**ENTRIES PROVIDED:**
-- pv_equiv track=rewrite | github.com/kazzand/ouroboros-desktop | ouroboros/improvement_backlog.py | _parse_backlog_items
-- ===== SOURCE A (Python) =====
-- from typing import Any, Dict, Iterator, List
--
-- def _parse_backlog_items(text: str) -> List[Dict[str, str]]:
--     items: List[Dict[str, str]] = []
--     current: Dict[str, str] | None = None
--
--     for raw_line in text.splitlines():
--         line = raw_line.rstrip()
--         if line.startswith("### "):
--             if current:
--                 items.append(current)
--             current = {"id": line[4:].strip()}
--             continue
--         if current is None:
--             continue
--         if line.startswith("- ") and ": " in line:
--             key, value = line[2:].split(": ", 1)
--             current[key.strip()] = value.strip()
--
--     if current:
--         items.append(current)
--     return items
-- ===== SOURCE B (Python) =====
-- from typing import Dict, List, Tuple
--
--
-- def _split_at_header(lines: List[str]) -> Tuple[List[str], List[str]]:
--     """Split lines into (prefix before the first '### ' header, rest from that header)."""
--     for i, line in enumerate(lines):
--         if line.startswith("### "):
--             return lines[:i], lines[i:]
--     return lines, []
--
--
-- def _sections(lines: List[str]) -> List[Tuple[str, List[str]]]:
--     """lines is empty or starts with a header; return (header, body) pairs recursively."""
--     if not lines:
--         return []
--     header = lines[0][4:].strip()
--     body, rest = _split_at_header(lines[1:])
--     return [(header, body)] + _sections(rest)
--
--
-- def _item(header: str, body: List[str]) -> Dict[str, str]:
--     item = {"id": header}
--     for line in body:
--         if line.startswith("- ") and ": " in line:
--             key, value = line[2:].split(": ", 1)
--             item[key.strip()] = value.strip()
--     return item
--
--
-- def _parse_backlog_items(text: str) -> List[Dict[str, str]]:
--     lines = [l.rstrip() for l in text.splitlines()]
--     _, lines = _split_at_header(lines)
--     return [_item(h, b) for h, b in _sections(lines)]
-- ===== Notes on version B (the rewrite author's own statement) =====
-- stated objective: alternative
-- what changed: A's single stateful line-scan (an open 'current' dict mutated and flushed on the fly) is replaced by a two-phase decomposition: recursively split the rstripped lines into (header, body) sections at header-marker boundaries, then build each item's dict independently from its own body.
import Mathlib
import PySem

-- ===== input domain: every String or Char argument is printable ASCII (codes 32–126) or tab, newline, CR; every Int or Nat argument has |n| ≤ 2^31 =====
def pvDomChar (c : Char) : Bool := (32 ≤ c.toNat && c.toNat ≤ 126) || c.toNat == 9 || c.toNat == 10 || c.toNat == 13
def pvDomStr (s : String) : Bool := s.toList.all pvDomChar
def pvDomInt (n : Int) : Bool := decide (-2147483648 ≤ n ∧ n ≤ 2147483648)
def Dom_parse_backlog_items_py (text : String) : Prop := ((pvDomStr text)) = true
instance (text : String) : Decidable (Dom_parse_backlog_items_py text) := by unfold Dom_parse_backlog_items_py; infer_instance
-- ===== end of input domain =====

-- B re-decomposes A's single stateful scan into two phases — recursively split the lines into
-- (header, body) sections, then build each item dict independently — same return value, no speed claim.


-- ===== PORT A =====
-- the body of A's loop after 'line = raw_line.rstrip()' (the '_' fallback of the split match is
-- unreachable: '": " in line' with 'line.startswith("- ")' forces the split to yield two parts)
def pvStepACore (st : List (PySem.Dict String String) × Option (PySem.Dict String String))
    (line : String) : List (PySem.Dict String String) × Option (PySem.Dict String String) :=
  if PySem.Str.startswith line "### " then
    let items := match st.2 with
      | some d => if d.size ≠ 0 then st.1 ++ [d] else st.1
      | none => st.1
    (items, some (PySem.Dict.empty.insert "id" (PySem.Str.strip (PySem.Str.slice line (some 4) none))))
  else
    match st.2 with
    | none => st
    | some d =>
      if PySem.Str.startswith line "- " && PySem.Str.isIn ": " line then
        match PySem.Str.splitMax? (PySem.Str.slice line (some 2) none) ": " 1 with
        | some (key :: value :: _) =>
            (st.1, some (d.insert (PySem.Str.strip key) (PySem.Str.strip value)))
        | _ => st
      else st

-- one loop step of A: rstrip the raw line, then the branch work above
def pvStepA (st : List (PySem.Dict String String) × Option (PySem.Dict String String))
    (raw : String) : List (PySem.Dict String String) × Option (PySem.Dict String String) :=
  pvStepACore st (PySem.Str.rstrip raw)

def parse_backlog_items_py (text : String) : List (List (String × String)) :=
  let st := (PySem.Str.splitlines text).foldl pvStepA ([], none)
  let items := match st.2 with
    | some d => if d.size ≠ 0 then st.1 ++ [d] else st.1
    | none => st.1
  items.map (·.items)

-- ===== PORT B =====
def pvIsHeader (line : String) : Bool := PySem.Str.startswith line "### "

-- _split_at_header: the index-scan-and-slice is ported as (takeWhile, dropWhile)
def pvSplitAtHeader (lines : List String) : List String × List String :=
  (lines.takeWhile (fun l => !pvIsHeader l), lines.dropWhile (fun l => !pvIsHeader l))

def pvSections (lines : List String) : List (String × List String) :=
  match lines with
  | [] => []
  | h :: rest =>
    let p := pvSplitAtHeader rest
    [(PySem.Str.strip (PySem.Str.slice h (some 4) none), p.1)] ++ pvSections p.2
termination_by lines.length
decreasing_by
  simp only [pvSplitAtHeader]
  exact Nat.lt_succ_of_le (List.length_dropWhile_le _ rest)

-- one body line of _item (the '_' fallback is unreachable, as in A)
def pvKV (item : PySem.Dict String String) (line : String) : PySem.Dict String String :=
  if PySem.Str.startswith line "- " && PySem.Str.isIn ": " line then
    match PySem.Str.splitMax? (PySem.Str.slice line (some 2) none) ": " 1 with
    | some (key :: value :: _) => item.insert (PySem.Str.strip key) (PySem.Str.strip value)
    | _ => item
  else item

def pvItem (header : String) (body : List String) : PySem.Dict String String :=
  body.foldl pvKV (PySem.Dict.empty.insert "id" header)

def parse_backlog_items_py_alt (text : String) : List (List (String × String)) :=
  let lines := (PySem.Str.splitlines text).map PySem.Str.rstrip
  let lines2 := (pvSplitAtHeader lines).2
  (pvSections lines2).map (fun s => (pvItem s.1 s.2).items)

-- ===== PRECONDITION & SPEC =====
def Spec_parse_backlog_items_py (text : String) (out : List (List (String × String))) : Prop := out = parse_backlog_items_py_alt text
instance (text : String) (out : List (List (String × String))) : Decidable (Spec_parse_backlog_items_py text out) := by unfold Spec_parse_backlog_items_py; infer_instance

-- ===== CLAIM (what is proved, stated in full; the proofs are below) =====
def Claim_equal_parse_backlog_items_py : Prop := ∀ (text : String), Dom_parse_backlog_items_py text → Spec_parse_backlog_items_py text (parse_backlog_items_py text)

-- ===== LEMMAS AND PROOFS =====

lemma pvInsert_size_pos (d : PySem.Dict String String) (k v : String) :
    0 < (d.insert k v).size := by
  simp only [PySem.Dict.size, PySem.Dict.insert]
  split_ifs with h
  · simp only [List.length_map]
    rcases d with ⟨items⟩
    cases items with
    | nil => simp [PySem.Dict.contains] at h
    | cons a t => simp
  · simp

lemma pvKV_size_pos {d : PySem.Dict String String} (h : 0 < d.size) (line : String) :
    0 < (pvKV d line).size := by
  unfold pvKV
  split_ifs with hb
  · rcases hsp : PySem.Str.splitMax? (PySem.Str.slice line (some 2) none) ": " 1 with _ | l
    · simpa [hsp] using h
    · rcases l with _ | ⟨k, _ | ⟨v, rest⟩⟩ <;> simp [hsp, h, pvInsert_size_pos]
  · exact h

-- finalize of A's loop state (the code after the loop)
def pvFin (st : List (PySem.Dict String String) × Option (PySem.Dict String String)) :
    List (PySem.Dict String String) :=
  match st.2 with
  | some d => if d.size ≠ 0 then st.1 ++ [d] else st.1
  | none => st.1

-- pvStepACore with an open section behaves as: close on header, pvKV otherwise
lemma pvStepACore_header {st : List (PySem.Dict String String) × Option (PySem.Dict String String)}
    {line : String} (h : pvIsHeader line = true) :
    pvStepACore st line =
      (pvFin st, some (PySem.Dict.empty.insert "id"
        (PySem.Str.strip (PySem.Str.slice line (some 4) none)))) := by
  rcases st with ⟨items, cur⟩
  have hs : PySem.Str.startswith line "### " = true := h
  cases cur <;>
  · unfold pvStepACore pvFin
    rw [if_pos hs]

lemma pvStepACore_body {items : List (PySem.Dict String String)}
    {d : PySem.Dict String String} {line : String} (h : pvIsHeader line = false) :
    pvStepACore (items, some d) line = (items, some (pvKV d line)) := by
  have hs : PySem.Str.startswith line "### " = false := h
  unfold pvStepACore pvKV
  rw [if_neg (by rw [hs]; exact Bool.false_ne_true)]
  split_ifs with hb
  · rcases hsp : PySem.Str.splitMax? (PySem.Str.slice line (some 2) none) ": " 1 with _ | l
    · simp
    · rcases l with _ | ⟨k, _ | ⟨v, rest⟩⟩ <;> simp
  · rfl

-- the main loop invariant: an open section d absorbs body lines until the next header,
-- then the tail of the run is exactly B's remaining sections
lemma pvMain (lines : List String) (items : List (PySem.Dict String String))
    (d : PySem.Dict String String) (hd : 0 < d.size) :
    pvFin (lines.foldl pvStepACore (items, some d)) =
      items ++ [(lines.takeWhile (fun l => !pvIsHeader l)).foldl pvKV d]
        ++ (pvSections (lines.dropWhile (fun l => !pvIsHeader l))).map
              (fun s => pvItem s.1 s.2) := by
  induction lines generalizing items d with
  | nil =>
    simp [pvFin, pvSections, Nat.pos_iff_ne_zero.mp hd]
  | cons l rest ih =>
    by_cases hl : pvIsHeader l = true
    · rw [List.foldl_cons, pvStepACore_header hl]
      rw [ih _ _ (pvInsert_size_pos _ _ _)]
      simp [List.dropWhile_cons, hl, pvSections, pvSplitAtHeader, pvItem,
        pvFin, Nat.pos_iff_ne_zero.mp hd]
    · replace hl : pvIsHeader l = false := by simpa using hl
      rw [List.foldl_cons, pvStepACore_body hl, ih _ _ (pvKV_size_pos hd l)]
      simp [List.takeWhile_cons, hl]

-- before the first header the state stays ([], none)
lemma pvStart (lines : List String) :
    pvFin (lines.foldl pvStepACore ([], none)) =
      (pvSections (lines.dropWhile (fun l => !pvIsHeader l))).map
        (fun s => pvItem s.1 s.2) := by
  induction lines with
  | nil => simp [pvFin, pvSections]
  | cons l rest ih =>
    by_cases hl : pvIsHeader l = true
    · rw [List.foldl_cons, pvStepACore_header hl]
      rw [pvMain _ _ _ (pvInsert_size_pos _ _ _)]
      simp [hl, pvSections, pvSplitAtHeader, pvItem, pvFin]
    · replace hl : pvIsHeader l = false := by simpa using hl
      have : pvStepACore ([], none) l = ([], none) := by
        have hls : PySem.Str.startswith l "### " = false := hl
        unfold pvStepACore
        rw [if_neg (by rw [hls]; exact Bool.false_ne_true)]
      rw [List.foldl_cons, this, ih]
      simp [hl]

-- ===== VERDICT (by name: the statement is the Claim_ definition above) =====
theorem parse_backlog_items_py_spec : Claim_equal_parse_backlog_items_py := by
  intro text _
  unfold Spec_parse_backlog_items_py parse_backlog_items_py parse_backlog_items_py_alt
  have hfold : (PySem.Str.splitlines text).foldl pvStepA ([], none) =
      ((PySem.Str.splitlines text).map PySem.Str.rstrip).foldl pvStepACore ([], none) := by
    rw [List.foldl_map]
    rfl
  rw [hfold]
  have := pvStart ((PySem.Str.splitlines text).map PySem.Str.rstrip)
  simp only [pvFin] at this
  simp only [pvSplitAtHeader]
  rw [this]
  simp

**ASSIGNED TASK:** Would you output, from the records above, exactly the run of lines that starts at the line containing "instance (text : String) (out" and ends at the line containing "0 < (pvKV d line).size := by", and only that run?

**ANSWER BELOW:**
instance (text : String) (out : List (List (String × String))) : Decidable (Spec_parse_backlog_items_py text out) := by unfold Spec_parse_backlog_items_py; infer_instance

-- ===== CLAIM (what is proved, stated in full; the proofs are below) =====
def Claim_equal_parse_backlog_items_py : Prop := ∀ (text : String), Dom_parse_backlog_items_py text → Spec_parse_backlog_items_py text (parse_backlog_items_py text)

-- ===== LEMMAS AND PROOFS =====

lemma pvInsert_size_pos (d : PySem.Dict String String) (k v : String) :
    0 < (d.insert k v).size := by
  simp only [PySem.Dict.size, PySem.Dict.insert]
  split_ifs with h
  · simp only [List.length_map]
    rcases d with ⟨items⟩
    cases items with
    | nil => simp [PySem.Dict.contains] at h
    | cons a t => simp
  · simp

lemma pvKV_size_pos {d : PySem.Dict String String} (h : 0 < d.size) (line : String) :
    0 < (pvKV d line).size := by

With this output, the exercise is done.